---- THE DATA

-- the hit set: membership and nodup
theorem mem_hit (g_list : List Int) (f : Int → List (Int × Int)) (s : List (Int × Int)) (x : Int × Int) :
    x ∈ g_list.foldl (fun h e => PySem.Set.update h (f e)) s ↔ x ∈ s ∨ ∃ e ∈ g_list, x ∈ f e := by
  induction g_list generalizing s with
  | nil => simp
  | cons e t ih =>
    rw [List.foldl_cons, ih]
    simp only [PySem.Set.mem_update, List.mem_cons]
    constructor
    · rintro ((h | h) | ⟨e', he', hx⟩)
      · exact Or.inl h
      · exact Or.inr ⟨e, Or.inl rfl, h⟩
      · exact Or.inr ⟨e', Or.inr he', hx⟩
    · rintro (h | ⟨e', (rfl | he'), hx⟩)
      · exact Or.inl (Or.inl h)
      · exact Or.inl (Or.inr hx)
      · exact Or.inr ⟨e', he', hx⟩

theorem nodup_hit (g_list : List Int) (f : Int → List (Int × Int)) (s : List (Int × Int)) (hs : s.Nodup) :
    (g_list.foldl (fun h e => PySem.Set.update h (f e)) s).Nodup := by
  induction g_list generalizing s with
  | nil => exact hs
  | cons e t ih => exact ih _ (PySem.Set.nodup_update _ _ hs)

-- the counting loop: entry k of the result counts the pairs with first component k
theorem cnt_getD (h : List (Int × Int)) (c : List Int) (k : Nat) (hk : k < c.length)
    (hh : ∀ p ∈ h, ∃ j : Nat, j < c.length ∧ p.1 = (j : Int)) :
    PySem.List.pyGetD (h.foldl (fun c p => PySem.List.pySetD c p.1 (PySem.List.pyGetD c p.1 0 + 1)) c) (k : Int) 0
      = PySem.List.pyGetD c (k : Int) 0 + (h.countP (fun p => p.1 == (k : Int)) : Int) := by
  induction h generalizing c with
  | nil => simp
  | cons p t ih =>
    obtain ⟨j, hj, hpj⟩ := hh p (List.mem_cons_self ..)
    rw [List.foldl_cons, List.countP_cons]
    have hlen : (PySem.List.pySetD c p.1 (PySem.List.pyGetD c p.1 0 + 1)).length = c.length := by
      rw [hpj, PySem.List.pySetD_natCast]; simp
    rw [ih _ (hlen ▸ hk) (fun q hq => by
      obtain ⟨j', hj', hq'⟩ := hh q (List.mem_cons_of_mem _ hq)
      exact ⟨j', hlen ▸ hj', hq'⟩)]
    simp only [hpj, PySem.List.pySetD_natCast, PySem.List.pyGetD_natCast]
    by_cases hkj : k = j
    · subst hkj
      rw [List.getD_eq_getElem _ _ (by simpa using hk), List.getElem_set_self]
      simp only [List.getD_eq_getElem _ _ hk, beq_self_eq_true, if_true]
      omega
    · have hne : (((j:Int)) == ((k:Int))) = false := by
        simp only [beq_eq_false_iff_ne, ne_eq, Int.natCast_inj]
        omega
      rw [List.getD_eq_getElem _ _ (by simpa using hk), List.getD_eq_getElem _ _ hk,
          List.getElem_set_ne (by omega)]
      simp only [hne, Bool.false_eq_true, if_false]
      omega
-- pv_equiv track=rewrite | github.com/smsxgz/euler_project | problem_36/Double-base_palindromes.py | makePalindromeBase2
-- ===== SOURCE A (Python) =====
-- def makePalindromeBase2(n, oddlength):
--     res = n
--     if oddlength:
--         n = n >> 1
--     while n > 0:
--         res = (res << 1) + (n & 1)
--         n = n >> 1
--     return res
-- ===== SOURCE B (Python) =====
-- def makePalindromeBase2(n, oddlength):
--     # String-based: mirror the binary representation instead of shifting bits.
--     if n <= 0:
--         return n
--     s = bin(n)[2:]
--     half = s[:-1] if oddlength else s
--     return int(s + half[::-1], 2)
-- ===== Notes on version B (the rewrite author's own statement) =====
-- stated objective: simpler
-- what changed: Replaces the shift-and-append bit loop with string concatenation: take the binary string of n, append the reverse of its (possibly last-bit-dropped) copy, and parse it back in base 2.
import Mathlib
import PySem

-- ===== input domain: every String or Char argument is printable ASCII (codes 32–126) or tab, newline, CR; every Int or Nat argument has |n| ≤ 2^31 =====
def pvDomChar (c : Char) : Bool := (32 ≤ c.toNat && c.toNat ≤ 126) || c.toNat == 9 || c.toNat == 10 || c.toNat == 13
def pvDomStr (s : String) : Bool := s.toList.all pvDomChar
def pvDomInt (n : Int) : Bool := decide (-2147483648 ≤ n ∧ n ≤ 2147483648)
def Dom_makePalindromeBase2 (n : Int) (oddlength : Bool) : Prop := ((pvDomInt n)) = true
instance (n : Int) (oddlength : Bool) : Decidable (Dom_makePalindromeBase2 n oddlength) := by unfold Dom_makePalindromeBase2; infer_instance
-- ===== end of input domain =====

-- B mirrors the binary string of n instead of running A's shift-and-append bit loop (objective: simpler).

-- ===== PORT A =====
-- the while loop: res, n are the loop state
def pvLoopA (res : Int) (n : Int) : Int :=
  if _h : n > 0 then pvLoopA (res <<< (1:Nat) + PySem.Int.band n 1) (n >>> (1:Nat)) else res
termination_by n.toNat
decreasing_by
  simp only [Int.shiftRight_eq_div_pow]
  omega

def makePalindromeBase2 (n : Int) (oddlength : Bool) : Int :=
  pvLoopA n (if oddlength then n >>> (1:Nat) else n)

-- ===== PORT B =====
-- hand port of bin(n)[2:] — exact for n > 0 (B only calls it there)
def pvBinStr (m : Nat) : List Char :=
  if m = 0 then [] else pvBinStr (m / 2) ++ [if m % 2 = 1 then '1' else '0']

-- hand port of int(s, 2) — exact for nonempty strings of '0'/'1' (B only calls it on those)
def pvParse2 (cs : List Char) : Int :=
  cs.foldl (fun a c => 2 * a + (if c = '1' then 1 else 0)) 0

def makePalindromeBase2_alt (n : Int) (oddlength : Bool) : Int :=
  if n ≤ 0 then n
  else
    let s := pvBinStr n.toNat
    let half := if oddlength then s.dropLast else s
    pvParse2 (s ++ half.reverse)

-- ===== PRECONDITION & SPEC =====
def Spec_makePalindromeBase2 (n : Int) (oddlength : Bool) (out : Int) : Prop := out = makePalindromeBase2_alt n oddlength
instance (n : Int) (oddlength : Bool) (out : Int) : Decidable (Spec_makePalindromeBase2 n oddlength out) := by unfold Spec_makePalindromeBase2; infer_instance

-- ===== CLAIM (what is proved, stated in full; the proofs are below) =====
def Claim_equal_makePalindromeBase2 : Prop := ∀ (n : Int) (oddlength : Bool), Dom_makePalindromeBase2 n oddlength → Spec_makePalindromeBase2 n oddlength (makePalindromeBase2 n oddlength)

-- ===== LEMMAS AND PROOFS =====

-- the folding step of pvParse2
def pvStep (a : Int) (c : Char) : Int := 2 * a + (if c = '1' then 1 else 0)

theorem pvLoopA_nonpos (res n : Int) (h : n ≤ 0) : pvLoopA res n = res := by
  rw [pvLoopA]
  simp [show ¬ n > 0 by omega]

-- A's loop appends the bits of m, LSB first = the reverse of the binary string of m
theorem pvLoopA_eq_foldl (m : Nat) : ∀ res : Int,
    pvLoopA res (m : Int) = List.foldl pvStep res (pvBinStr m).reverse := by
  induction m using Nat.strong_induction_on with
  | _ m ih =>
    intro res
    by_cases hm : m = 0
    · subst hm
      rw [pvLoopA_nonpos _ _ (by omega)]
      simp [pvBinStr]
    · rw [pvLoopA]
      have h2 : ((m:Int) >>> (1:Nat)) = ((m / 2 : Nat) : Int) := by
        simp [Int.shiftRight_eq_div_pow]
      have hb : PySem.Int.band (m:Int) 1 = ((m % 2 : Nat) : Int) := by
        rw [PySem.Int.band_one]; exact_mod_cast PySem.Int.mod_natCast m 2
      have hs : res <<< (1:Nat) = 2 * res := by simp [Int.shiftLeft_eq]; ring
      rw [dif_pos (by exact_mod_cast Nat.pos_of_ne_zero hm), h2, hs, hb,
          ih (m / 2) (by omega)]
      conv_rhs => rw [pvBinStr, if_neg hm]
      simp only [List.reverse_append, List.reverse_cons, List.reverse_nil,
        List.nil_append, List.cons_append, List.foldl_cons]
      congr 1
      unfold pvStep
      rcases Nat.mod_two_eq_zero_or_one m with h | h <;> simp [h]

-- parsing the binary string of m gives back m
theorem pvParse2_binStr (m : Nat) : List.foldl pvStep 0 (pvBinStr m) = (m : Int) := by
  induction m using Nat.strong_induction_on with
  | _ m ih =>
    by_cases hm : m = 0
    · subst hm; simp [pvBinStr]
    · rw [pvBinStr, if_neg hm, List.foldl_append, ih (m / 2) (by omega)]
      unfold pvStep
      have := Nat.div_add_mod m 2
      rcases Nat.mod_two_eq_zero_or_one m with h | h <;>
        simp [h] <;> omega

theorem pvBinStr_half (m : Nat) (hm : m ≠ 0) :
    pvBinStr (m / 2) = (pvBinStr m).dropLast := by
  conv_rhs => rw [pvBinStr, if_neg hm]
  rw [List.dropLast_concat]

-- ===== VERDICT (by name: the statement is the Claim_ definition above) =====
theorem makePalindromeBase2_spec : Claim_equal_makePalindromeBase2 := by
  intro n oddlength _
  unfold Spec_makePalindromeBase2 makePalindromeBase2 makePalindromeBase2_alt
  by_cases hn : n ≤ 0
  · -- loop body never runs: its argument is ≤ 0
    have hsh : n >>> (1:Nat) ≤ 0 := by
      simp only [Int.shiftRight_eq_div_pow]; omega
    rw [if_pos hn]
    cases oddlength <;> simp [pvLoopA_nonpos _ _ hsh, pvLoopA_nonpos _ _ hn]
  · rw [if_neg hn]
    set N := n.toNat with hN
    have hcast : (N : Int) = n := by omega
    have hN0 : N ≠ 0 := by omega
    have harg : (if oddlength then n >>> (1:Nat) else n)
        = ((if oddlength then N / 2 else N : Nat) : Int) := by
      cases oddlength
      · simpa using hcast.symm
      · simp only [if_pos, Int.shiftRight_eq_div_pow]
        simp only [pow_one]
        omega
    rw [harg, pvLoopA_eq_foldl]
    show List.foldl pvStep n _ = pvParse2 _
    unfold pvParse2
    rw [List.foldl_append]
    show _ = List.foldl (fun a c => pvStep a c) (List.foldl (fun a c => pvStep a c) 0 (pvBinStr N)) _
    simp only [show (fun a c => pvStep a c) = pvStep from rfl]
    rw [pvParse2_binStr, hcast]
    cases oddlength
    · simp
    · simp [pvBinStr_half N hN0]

--------

### [PROBLEM STATEMENT]
Copy, exactly and only, the lines above that begin with the one containing "def Claim_equal_makePalindromeBase2 : Prop" and finish with the one containing "have h2 : ((m:Int)".

### [EXPECTED ANSWER]
def Claim_equal_makePalindromeBase2 : Prop := ∀ (n : Int) (oddlength : Bool), Dom_makePalindromeBase2 n oddlength → Spec_makePalindromeBase2 n oddlength (makePalindromeBase2 n oddlength)

-- ===== LEMMAS AND PROOFS =====

-- the folding step of pvParse2
def pvStep (a : Int) (c : Char) : Int := 2 * a + (if c = '1' then 1 else 0)

theorem pvLoopA_nonpos (res n : Int) (h : n ≤ 0) : pvLoopA res n = res := by
  rw [pvLoopA]
  simp [show ¬ n > 0 by omega]

-- A's loop appends the bits of m, LSB first = the reverse of the binary string of m
theorem pvLoopA_eq_foldl (m : Nat) : ∀ res : Int,
    pvLoopA res (m : Int) = List.foldl pvStep res (pvBinStr m).reverse := by
  induction m using Nat.strong_induction_on with
  | _ m ih =>
    intro res
    by_cases hm : m = 0
    · subst hm
      rw [pvLoopA_nonpos _ _ (by omega)]
      simp [pvBinStr]
    · rw [pvLoopA]
      have h2 : ((m:Int) >>> (1:Nat)) = ((m / 2 : Nat) : Int) := by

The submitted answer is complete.